▸ What the exercise asks
Could you give the number of lines in the entries below that contain the word "lowercased"? Only the number is wanted.
Content starts
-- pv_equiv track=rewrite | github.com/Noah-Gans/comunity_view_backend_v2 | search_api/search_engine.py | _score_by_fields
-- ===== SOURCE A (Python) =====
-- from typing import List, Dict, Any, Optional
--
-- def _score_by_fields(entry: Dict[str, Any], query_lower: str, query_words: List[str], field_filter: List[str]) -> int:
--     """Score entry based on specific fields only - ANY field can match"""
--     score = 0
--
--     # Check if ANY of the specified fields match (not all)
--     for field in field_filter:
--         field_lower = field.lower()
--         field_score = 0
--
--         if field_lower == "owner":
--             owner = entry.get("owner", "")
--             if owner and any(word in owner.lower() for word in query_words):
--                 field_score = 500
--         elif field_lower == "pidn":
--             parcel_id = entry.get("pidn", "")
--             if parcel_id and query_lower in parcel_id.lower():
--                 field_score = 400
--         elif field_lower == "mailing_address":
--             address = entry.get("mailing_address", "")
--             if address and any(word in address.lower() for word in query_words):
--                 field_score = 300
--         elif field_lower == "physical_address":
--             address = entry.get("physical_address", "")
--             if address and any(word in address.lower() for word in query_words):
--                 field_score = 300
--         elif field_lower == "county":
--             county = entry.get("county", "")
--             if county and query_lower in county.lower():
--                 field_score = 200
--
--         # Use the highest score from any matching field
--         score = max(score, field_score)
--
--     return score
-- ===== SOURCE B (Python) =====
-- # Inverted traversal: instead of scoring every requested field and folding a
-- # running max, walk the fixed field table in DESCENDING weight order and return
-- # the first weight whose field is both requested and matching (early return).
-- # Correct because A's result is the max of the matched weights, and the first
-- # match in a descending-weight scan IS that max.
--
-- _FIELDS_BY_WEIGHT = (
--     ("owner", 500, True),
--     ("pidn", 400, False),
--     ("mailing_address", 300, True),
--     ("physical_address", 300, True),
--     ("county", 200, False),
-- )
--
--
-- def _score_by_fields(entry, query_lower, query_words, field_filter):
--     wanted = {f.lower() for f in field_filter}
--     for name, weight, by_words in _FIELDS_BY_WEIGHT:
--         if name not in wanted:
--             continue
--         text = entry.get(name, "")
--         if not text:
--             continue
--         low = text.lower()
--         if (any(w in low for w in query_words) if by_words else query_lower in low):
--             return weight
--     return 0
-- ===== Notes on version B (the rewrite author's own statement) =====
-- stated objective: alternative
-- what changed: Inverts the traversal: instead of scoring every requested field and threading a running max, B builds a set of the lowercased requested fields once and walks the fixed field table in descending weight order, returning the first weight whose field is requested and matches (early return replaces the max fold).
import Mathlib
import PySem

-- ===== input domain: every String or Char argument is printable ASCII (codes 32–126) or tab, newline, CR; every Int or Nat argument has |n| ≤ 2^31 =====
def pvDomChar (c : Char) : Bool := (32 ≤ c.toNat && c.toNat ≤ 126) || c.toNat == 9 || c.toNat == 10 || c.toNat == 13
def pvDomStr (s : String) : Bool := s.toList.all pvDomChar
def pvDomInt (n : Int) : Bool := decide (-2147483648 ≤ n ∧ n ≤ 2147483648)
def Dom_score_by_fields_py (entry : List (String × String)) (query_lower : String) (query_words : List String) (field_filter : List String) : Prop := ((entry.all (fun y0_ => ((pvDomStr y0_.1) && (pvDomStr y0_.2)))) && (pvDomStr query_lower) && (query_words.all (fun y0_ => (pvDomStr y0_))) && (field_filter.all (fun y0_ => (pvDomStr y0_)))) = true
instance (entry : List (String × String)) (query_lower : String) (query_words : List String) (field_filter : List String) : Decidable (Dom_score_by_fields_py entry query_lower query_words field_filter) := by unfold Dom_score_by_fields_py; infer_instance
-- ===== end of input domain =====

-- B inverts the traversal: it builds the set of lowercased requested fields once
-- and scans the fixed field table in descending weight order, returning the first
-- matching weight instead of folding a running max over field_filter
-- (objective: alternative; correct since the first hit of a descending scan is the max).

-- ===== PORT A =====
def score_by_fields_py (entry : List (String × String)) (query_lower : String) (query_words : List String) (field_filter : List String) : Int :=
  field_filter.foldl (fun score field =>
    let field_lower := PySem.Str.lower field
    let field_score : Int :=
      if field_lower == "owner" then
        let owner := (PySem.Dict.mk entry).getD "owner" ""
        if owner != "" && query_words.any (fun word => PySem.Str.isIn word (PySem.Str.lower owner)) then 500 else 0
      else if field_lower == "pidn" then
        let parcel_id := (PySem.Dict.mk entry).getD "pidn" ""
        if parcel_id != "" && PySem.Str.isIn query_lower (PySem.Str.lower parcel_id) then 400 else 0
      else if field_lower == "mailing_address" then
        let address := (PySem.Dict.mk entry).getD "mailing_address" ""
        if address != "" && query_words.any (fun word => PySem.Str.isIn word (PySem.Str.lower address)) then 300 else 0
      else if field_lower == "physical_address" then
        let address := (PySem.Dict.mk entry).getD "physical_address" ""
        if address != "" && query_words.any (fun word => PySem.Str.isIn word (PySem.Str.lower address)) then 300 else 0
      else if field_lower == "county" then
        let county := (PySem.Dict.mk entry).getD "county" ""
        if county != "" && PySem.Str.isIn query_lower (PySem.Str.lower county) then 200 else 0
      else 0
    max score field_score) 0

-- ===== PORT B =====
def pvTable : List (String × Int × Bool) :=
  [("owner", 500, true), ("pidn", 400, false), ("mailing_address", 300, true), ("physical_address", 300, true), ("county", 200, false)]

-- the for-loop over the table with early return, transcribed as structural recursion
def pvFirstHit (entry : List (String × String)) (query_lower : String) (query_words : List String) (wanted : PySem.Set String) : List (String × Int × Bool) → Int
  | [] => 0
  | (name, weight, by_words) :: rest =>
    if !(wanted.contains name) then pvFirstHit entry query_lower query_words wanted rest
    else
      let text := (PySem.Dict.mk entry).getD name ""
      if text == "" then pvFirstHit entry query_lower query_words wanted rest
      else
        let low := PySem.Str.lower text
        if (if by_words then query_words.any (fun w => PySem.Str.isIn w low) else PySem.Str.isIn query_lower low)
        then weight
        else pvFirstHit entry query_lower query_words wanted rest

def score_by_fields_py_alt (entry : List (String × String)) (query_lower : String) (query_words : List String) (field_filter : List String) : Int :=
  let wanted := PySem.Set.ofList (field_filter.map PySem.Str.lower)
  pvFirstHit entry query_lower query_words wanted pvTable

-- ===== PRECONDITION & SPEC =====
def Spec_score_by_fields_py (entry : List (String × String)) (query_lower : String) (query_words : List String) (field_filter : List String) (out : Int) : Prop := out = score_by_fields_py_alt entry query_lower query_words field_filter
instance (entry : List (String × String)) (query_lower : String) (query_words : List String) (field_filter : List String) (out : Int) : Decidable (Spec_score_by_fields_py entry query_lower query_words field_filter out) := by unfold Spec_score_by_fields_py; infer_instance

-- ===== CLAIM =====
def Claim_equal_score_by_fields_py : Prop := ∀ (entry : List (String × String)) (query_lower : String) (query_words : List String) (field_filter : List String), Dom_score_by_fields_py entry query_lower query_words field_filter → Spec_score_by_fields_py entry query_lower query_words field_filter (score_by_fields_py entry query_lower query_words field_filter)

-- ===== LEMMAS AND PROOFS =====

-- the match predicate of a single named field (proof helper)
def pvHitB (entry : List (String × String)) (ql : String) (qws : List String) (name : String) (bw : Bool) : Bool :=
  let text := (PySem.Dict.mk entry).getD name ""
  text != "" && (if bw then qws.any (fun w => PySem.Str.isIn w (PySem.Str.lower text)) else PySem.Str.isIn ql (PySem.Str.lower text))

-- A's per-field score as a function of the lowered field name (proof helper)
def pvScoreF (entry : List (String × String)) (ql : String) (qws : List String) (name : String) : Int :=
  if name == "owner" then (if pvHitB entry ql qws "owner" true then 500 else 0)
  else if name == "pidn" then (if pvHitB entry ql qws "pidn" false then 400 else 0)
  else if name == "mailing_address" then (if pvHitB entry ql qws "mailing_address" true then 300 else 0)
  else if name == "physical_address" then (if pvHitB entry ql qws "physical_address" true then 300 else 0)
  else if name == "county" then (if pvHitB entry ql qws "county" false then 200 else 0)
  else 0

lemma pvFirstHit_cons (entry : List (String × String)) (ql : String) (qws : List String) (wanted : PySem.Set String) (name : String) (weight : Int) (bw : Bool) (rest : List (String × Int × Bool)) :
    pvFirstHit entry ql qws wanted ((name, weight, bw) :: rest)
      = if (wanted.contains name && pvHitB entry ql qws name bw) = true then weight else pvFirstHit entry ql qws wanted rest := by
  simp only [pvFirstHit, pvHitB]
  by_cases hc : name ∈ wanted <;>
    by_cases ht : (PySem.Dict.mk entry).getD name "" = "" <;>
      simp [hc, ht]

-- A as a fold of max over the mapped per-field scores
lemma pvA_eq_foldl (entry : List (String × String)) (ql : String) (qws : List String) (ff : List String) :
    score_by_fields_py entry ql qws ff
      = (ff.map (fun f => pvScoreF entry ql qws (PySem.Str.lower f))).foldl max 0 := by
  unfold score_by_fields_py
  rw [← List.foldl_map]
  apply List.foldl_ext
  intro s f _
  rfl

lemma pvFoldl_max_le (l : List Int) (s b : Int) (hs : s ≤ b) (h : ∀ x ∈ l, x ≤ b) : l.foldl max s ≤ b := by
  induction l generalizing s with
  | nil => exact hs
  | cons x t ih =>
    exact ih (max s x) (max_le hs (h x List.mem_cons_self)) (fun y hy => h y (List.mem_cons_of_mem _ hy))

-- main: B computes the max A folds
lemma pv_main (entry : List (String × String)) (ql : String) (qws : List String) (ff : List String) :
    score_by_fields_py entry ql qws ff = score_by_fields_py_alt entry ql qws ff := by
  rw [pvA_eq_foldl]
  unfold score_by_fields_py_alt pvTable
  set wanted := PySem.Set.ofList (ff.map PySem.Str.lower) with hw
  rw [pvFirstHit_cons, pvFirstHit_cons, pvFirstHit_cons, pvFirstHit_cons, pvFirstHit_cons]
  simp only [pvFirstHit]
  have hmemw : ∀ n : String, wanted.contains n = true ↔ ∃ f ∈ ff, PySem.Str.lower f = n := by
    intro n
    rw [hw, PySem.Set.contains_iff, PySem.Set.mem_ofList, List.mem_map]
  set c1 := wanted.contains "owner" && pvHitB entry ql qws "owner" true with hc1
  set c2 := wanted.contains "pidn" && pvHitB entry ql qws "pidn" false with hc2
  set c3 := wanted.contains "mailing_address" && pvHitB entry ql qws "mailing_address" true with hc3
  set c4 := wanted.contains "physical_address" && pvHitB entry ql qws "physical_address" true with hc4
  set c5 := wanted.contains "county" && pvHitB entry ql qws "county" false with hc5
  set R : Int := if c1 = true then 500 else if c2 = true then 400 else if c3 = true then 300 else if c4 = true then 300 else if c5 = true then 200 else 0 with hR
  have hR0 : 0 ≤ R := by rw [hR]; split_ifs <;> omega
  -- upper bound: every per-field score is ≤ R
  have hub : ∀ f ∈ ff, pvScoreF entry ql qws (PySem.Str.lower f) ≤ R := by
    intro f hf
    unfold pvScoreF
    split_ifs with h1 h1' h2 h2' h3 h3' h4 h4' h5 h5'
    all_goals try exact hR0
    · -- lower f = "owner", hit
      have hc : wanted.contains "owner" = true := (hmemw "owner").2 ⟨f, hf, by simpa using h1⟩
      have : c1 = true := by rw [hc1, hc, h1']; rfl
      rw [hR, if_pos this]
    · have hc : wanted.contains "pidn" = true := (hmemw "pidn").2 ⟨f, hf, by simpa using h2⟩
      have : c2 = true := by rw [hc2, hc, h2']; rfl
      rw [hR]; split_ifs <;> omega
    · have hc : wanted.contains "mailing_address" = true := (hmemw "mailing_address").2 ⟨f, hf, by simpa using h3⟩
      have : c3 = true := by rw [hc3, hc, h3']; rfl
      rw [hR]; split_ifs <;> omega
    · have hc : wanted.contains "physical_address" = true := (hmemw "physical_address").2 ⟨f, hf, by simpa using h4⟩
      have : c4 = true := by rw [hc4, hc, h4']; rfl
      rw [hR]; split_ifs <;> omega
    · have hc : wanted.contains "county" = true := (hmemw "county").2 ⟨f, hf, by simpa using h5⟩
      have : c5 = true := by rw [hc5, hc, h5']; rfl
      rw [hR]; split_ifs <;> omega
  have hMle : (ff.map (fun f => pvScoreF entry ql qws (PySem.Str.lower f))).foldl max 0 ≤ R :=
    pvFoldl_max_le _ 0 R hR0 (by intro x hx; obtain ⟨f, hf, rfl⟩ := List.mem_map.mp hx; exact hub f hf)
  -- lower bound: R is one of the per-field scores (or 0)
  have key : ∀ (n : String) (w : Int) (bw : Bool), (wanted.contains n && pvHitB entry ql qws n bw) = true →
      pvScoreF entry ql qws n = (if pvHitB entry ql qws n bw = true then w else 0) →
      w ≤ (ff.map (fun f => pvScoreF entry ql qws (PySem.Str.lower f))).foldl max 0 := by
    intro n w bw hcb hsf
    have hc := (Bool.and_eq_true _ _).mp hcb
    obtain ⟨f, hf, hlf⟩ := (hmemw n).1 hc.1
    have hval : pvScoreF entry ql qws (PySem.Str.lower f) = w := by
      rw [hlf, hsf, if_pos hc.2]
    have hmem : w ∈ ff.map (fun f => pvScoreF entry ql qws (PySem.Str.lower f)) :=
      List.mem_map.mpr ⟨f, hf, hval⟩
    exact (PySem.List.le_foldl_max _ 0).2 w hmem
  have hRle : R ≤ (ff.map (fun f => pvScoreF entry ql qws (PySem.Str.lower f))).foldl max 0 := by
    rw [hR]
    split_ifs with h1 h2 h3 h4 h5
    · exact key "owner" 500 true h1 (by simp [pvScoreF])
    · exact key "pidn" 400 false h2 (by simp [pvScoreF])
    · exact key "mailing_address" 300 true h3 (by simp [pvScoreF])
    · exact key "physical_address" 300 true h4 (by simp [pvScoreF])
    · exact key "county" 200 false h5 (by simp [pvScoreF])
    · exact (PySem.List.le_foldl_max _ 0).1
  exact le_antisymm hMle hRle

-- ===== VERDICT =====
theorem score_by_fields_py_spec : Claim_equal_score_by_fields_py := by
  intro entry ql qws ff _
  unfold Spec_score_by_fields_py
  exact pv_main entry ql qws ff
Content ends
▸ The completed task
2